You can ask the compiler to stop after assembly generation with the following command:

$ clang -S -g -std=c11 -Wall -Werror list.c

This command produces list.s - the assembly generated from list.c. clang calls the assembler behind the scenes to turn this into machine code for object file.

You can also extract assembly from object files with objdump. Assembly files have two different syntaxes that are equivalent in functionality. objdump defaults to the AT&T syntax but can also output the Intel syntax.

$ clang -c -g -std=c11 -Wall -Werror list.c
$ objdump -M intel -S

Since we have compiled with -g debugging symbols. objdump can annotate the assembly with the source. Remember that compiling with address sanitizer will affect the source code annotation and output of objdump.

Linker

Now we have two compiled object files, one for each translation unit. The linking stage merges these object files together to generate the executable. Behind the scenes, clang calls the ld linker to perform this task.

Since we often need to use variables and functions that are declared in another translation unit, C defines the concept of linkage. The job of the linker is to connect these translation units together.

  1. A variable or function has internal linkage if it is defined in the current translation unit.
  2. A variable or function has external linkage if it is defined in another translation unit.
  3. Any variable or function that is declared static has internal linkage, it is good practice to declare every variable or function as static unless it needs to be accessible from another translation unit.

Exercise 3: Declarations, definitions and linkage

  1. Which of these are declarations and which are definitions?
  2. Classify the linkages in the above declarations as internal or external.
  3. Which definitions are accessible from another translation unit in the above C file?
  4. What happens if the linker can’t find a function that has external linkage?
  5. Header files often contain only declarations. There is nothing stopping us from putting definitions into the header as well. When would this be useful?

Exercise 4: Task list application

Create an interactive task list application from the provided scaffold.

  1. Your application should load tasks.txt from the current directory and present each line as a task.
  2. Your application should prompt for commands (help, new, delete, move, undo) which manipulate the list.
  3. Your application should save the updated task list and exit once it encounters EOF on stdin.
  4. Your application should be able to handle lines of any length.

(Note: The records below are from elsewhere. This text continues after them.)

-- cellwise value of A's second loop
theorem phase2_char (constraints current_connection_number : List Int)
    (L : List (Int × Nat × Nat)) (net : List (List Int))
    (hS : ∀ k ∈ L, k.2.1 < k.2.2) :
    ((L.foldl (pvStepA2 constraints current_connection_number) net).length = net.length ∧
     ∀ a, ((L.foldl (pvStepA2 constraints current_connection_number) net).getD a []).length = (net.getD a []).length) ∧
    ∀ a b, a < net.length → b < (net.getD a []).length →
      pvGet2 (L.foldl (pvStepA2 constraints current_connection_number) net) a b =
        if ((a, b) ∈ L.map (fun k => k.2) ∨ (b, a) ∈ L.map (fun k => k.2)) ∧
           pvOKb constraints current_connection_number a b = true then 1
        else pvGet2 net a b := by
  induction L generalizing net with
  | nil => simp
  | cons k L ih =>
    obtain ⟨cc0, i, j⟩ := k
    have hij : i < j := hS _ (List.mem_cons_self ..)
    have hS' : ∀ k ∈ L, k.2.1 < k.2.2 := fun k hk => hS k (List.mem_cons_of_mem _ hk)
    rw [List.foldl_cons]
    have hlen' : (pvStepA2 constraints current_connection_number net (cc0, i, j)).length = net.length := by
      unfold pvStepA2; split_ifs
      · rfl
      · rw [pvSet2_length, pvSet2_length]
    have hrow' : ∀ a, ((pvStepA2 constraints current_connection_number net (cc0, i, j)).getD a []).length = (net.getD a []).length := by
      intro a; unfold pvStepA2; split_ifs
      · rfl
      · rw [pvRow_len_set2, pvRow_len_set2]
    obtain ⟨⟨ihl, ihr⟩, ihc⟩ := ih (pvStepA2 constraints current_connection_number net (cc0, i, j)) hS'
    refine ⟨⟨by rw [ihl, hlen'], fun a => by rw [ihr a, hrow' a]⟩, ?_⟩
    intro a b ha hb
    rw [ihc a b (by rw [hlen']; exact ha) (by rw [hrow']; exact hb)]
    by_cases hOK : pvOKb constraints current_connection_number a b = true
    · by_cases hmem : ((a, b) ∈ L.map (fun k => k.2) ∨ (b, a) ∈ L.map (fun k => k.2))
      · rw [if_pos ⟨hmem, hOK⟩, if_pos ⟨by
          rcases hmem with h | h
          · exact Or.inl (by simp [List.map_cons]; right; simpa using h)
          · exact Or.inr (by simp [List.map_cons]; right; simpa using h), hOK⟩]
      · rw [if_neg (by rintro ⟨h, -⟩; exact hmem h)]
        obtain ⟨hOA, hOB⟩ : current_connection_number.getD a 0 ≠ constraints.getD a 0 ∧
            current_connection_number.getD b 0 ≠ constraints.getD b 0 := by
          simpa [pvOKb] using hOK
        by_cases h1 : a = i ∧ b = j
        · obtain ⟨rfl, rfl⟩ := h1
          have hg : ¬ (current_connection_number.getD a 0 = constraints.getD a 0 ∨
              current_connection_number.getD b 0 = constraints.getD b 0) := by tauto
          unfold pvStepA2
          rw [if_neg (by simpa using hg)]
          rw [pvGet2_set2, if_neg (by rintro ⟨rfl, -, -, -⟩; omega),
            pvGet2_set2, if_pos ⟨rfl, rfl, ha, hb⟩]
          rw [if_pos ⟨Or.inl (by simp), hOK⟩]
        · by_cases h2 : a = j ∧ b = i
          · obtain ⟨rfl, rfl⟩ := h2
            have hg : ¬ (current_connection_number.getD b 0 = constraints.getD b 0 ∨
                current_connection_number.getD a 0 = constraints.getD a 0) := by tauto
            unfold pvStepA2
            rw [if_neg (by simpa using hg)]
            rw [pvGet2_set2, if_pos ⟨rfl, rfl, by rw [pvSet2_length]; exact ha, by rw [pvRow_len_set2]; exact hb⟩]
            rw [if_pos ⟨Or.inr (by simp), hOK⟩]
          · have hne : pvGet2 (pvStepA2 constraints current_connection_number net (cc0, i, j)) a b = pvGet2 net a b := by
              unfold pvStepA2
              split_ifs with hg
              · rfl
              · rw [pvGet2_set2, if_neg (by rintro ⟨rfl, rfl, -, -⟩; exact h2 ⟨rfl, rfl⟩),
                  pvGet2_set2, if_neg (by rintro ⟨rfl, rfl, -, -⟩; exact h1 ⟨rfl, rfl⟩)]
            rw [hne, if_neg]
            rintro ⟨h, -⟩
            simp only [List.map_cons, List.mem_cons, List.mem_map, Prod.mk.injEq] at h
            rcases h with (⟨h3, h4⟩ | h3) | (⟨h3, h4⟩ | h3)
            · exact h1 ⟨h3, h4⟩
            · exact hmem (Or.inl (by simpa using h3))
            · exact h2 ⟨h4, h3⟩
            · exact hmem (Or.inr (by simpa using h3))
    · rw [if_neg (by rintro ⟨-, h⟩; exact hOK h), if_neg (by rintro ⟨-, h⟩; exact hOK h)]
      obtain hOK' := fun (h1 : current_connection_number.getD a 0 ≠ constraints.getD a 0)
          (h2 : current_connection_number.getD b 0 ≠ constraints.getD b 0) =>
        hOK (by simp only [pvOKb, Bool.and_eq_true, bne_iff_ne, ne_eq]; exact ⟨h1, h2⟩)
      unfold pvStepA2
      split_ifs with hg
      · rfl
      · rw [not_or] at hg
        rw [pvGet2_set2, if_neg ?_, pvGet2_set2, if_neg ?_]
        · rintro ⟨rfl, rfl, -, -⟩
          exact hOK' hg.1 hg.2
        · rintro ⟨rfl, rfl, -, -⟩
          exact hOK' hg.2 hg.1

Note: since C does not have generics, we have edited the linked list to store the void* data type, now you can use it to store any pointer type. However, this means that you now have to do more than one allocation for every element stored in the list, which isn’t very efficient. You can trivially upgrade list.h to the version used in the Linux kernel with some preprocessor tricks to prevent the need for any double allocations.